What is the difference between monitoring and metering?

metering

  • used by a billing system which is a part of the deployment
  • has a fixed interval (normally 15 min - 5 min)
  • the data must be persistent
  • it is important that the data comes from a trusted source (not spoofed)

monitoring

  • can be used by anyone (real user)
  • variable interval (set by the user) as low as 1 min
  • data can expire (deleted after a week or two)
  • data can be user generated or from a trusted source (configurable)
  • alarms can be configured to trigger notifications

What are alarms?

The purpose of Alarms is to notify a user when a meter matches a certain criteria.

Some examples

  • "Tell me when the maximum disk utilization exceeds 90%"
  • "Tell me when the average CPU utilization exceeds 80% over 120 seconds"
  • "Tell me when my web app is becoming unresponsive" (loadbalancer latency meter)
  • "Tell me when my httpd daemon dies" (custom user script that checks daemon health)

How can you use Alarms

Create an alarm

{
 'period': '300',
 'eval_periods': '2',
 'meter': 'CPUUtilization',
 'function': 'average',
 'operator': 'gt',
 'threshold': '50'
 'resource_id': 'inst-002',
 'source': 'OS/compute',
 'alarm_actions': ['rpc/my_notify_topic', 'http://bla.com/bla'],
 'ok_actions': ['rpc/my_notify_topic']
}


This will check the "CPUUtilization" meter events every 300sec and if the average CPUUtilization was > 50% (for inst-002) for both of the last 2 300sec periods then it will send an rpc notification on the "my_notify_topic" topic and post the alarm details to http://bla.com/bla.

Then when the alarm goes below this level it will do the "ok_actions".

Why integrate them into one project?

  • one statistics api
  • have one vibrant community rather that two that are less so
  • code reuse

Requirements

Metrics

Kinds of metrics to monitor http://docs.amazonwebservices.com/AmazonCloudWatch/latest/DeveloperGuide/CW_Support_For_AWS.html

Sample at between 10s to 60s Transmit at between 1min and 5min

User Rest API

Other API to take into account:

Metrics:

  • list metrics

Data:

  • get stats
  • put custom metric data

Alarms:

  • create alarm
  • delete alarm
  • show alarm
  • show alarm history
  • enable/disable alarm
  • set alarm state (tempory override)

What fields are needed?

  • namespace.name
  • dimensions (resource_id, ++)
  • time stamp
  • units
  • user_id
  • project_id

Groupings (aws dimensions)

Some examples:

  • Autoscaling groupname
  • image id
  • instance id (resource_id)
  • instance type

Some are already collected in ceilometer in the counter as resource_id or metadata

Alarms

Initially this can be poll based and run on the node that the resource is hashed to (including virtual resources/dimensions)

Instrumentation

How does this fit in with Ceilometer? - we will need to modify the agents to send the info we need at the rate we need. The agent would need to hash the resource_id and find out where to send the metric data.

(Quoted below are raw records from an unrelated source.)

-- pv_equiv track=rewrite | github.com/faiyazkhanwif/ProblemSolving-Python | Problem Solving/Hackerrank/ACMICPC.py | acmTeam
-- ===== SOURCE A (Python) =====
-- from itertools import combinations
--
-- def acmTeam(topic):
--     count = 0
--     max_ = 0
--     for c in combinations(topic, 2):
--         sum_ = bin(int(c[0], 2)|int(c[1], 2)).count('1')
--         if sum_ > max_:
--             count = 1
--             max_ = sum_
--         elif sum_ == max_:
--             count += 1
--     return (max_, count)
-- ===== SOURCE B (Python) =====
-- def acmTeam(topic):
--     sums = []
--     rest = topic
--     while rest:
--         t, rest = rest[0], rest[1:]
--         sums += [bin(int(t, 2) | int(u, 2)).count("1") for u in rest]
--     if not sums:
--         return (0, 0)
--     m = max(sums)
--     return (m, sums.count(m))
-- ===== Notes on version B (the rewrite author's own statement) =====
-- stated objective: alternative
-- what changed: B materializes the list of per-pair topic counts (a while loop popping the head of the topic list) and then aggregates it with max() and count(), replacing A's single combinations() pass that maintains a running max/count tally.
import Mathlib
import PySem

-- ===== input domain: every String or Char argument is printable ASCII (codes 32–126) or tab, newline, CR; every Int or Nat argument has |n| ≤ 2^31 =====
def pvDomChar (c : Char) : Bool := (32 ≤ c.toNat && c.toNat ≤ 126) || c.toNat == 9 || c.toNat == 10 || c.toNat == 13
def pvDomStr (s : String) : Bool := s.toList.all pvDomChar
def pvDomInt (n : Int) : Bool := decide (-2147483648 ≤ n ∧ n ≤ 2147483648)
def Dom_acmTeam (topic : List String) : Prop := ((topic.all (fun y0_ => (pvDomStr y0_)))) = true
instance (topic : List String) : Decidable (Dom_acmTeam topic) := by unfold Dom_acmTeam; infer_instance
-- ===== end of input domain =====

-- B replaces A's running max/count tally over combinations() by materializing the list of
-- pair coverages and aggregating it with max()/count(); same cost, different decomposition.
-- ===== PORT A =====
-- int(t, 2) is ported as PySem.Int.ofStrBase? t 2 (exact); .getD 0 is a totality guard only,
-- Pre_ guarantees every string parses. bin(x).count('1') is PySem.Int.bitCount (exact, also
-- on negatives); '|' is PySem.Int.bor; itertools.combinations is PySem.List.combinations.
def acmTeam (topic : List String) : Int × Int :=
  let st := (PySem.List.combinations topic 2).foldl
    (fun (st : Int × Int) c =>
      let a := (PySem.List.pyGet? c 0).getD ""
      let b := (PySem.List.pyGet? c 1).getD ""
      let sum_ : Int :=
        ((PySem.Int.bitCount (PySem.Int.bor ((PySem.Int.ofStrBase? a 2).getD 0)
            ((PySem.Int.ofStrBase? b 2).getD 0)) : Nat) : Int)
      if sum_ > st.2 then (1, sum_)
      else if sum_ = st.2 then (st.1 + 1, st.2)
      else st)
    ((0 : Int), (0 : Int))
  (st.2, st.1)

-- ===== PORT B =====
-- B's while loop popping the head of `rest` and extending `sums`:
def pvPairSums : List String → List Int
  | [] => []
  | t :: rest =>
      rest.map (fun u => ((PySem.Int.bitCount (PySem.Int.bor ((PySem.Int.ofStrBase? t 2).getD 0)
        ((PySem.Int.ofStrBase? u 2).getD 0)) : Nat) : Int)) ++ pvPairSums rest

def acmTeam_alt (topic : List String) : Int × Int :=
  let sums := pvPairSums topic
  if sums.isEmpty then (0, 0)
  else
    let m := (PySem.List.max? sums (fun y => y)).getD 0
    (m, (sums.count m : Int))

-- ===== PRECONDITION & SPEC =====
-- Pre_: exactly the inputs on which A returns without raising: with fewer than two topics
-- nothing is parsed, otherwise every string must be accepted by Python's int(t, 2).
def Pre_acmTeam (topic : List String) : Prop :=
  topic.length < 2 ∨ ∀ s ∈ topic, (PySem.Int.ofStrBase? s 2).isSome = true
instance (topic : List String) : Decidable (Pre_acmTeam topic) := by
  unfold Pre_acmTeam; infer_instance
def pvWitness_acmTeam : List String := ["10", "11", "1"]
def Spec_acmTeam (topic : List String) (out : Int × Int) : Prop := out = acmTeam_alt topic
instance (topic : List String) (out : Int × Int) : Decidable (Spec_acmTeam topic out) := by unfold Spec_acmTeam; infer_instance

-- ===== CLAIM (what is proved, stated in full; the proofs are below) =====
def Claim_equal_acmTeam : Prop := ∀ (topic : List String), Dom_acmTeam topic → Pre_acmTeam topic → Spec_acmTeam topic (acmTeam topic)

-- ===== LEMMAS AND PROOFS =====

-- A's loop body as a step function on the materialized coverage value.
def pvStep (st : Int × Int) (s : Int) : Int × Int :=
  if s > st.2 then (1, s) else if s = st.2 then (st.1 + 1, st.2) else st

-- the per-pair coverage, as a function of the two mask values
def pvCov (x y : Int) : Int := ((PySem.Int.bitCount (PySem.Int.bor x y) : Nat) : Int)

lemma pvPairSums_eq_combos_map (topic : List String)
    (mask : String → Int) (hmask : ∀ s, mask s = (PySem.Int.ofStrBase? s 2).getD 0) :
    pvPairSums topic
      = (PySem.List.combinations topic 2).map
          (fun c => pvCov (mask ((PySem.List.pyGet? c 0).getD ""))
                          (mask ((PySem.List.pyGet? c 1).getD ""))) := by
  induction topic with
  | nil => simp [PySem.List.combinations_nil_succ, pvPairSums]
  | cons x xs ih =>
      simp only [pvPairSums, PySem.List.combinations_cons_succ,
        PySem.List.combinations_one, List.map_append, List.map_map, ih]
      simp [Function.comp, PySem.List.pyGet?, PySem.List.pyIdx?, pvCov, hmask]

lemma pvStep_fold_char (l : List Int) (h : ∀ x ∈ l, 0 ≤ x) :
    l.foldl pvStep (0, 0)
      = (if l = [] then (0 : Int) else (l.count (l.foldl max 0) : Int), l.foldl max 0) := by
  induction l using List.reverseRecOn with
  | nil => simp [pvStep]
  | append_singleton l a ih =>
      have hl : ∀ x ∈ l, 0 ≤ x := fun x hx => h x (by simp [hx])
      have ha : 0 ≤ a := h a (by simp)
      have hM := PySem.List.le_foldl_max l 0
      have hM0 : 0 ≤ l.foldl max 0 := hM.1
      have hMmem : ∀ y ∈ l, y ≤ l.foldl max 0 := hM.2
      rw [List.foldl_append, List.foldl_append, ih hl]
      cases l with
      | nil =>
          simp only [List.foldl_nil, List.nil_append, if_pos rfl]
          rcases lt_or_eq_of_le ha with hpos | hzero
          · simp [pvStep, hpos, List.count_singleton, max_eq_right (le_of_lt hpos),
              (ne_of_gt hpos)]
          · simp [pvStep, ← hzero]
      | cons b t =>
          set M := (b :: t).foldl max 0 with hMdef
          simp only [if_neg (List.cons_ne_nil b t)]
          rcases lt_trichotomy M a with hlt | heq | hgt
          · have hnot : a ∉ b :: t := fun hmem => absurd (hMmem a hmem) (not_le.mpr hlt)
            have hc : List.count a (b :: (t ++ [a])) = 1 := by
              have : List.count a (b :: t) = 0 := List.count_eq_zero.mpr hnot
              simp only [List.count_cons, List.count_append, List.count_nil, beq_self_eq_true, if_true] at this ⊢
              omega
            simp [pvStep, hlt, max_eq_right (le_of_lt hlt), (ne_of_gt hlt), hc]
          · have hc : List.count a (b :: (t ++ [a])) = List.count a (b :: t) + 1 := by
              simp only [List.count_cons, List.count_append, List.count_nil, beq_self_eq_true,
                if_true]
              omega
            simp [pvStep, heq, hc]
          · have hne : (a == M) = false := by simp [(ne_of_lt hgt)]
            have hc : List.count M (b :: (t ++ [a])) = List.count M (b :: t) := by
              simp [List.count_cons, List.count_append, hne]
            simp [pvStep, not_lt.mpr (le_of_lt hgt), (ne_of_lt hgt), hc,
              max_eq_left (le_of_lt hgt)]

lemma pvCov_nonneg (x y : Int) : 0 ≤ pvCov x y := Int.natCast_nonneg _

-- ===== VERDICT (by name: the statement is the Claim_ definition above) =====
theorem acmTeam_spec : Claim_equal_acmTeam := by
  intro topic _ _
  unfold Spec_acmTeam acmTeam acmTeam_alt
  dsimp only
  rw [pvPairSums_eq_combos_map topic (fun t => (PySem.Int.ofStrBase? t 2).getD 0) (fun _ => rfl)]
  set sums := (PySem.List.combinations topic 2).map
      (fun c => pvCov ((fun t => (PySem.Int.ofStrBase? t 2).getD 0) ((PySem.List.pyGet? c 0).getD ""))
                      ((fun t => (PySem.Int.ofStrBase? t 2).getD 0) ((PySem.List.pyGet? c 1).getD ""))) with hsums
  have hfold : (PySem.List.combinations topic 2).foldl
      (fun (st : Int × Int) c =>
        let a := (PySem.List.pyGet? c 0).getD ""
        let b := (PySem.List.pyGet? c 1).getD ""
        let sum_ : Int :=
          ((PySem.Int.bitCount (PySem.Int.bor ((PySem.Int.ofStrBase? a 2).getD 0)
              ((PySem.Int.ofStrBase? b 2).getD 0)) : Nat) : Int)
        if sum_ > st.2 then (1, sum_)
        else if sum_ = st.2 then (st.1 + 1, st.2)
        else st)
      ((0 : Int), (0 : Int)) = sums.foldl pvStep (0, 0) := by
    rw [hsums, List.foldl_map]
    rfl
  rw [hfold]
  have hnn : ∀ x ∈ sums, 0 ≤ x := by
    intro x hx
    rw [hsums] at hx
    obtain ⟨c, _, rfl⟩ := List.mem_map.mp hx
    exact pvCov_nonneg _ _
  rw [pvStep_fold_char sums hnn]
  cases hs : sums with
  | nil => simp [hs]
  | cons b t =>
      have hb : 0 ≤ b := hnn b (by simp [hs])
      simp only [hs, List.isEmpty_cons, if_neg (by decide : ¬ (false = true)),
        PySem.List.max?_id_cons, Option.getD_some, reduceIte, List.cons_ne_nil]
      have : (b :: t).foldl max 0 = t.foldl max b := by
        simp [List.foldl_cons, max_eq_right hb]
      rw [this]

Optimisations (reducing network activity)

Assume data aggregation, but have an api to turn that off.

What does that mean? The agent could locally (in memory) aggregate multiple samples into one data point (sum=31,min=2,max=5,sample_count=10) and only send that at a much higher period. An alternative is to still send all the data points (but in bulk) just delayed.

We could automatically turn this off when we have alarms attached to metrics.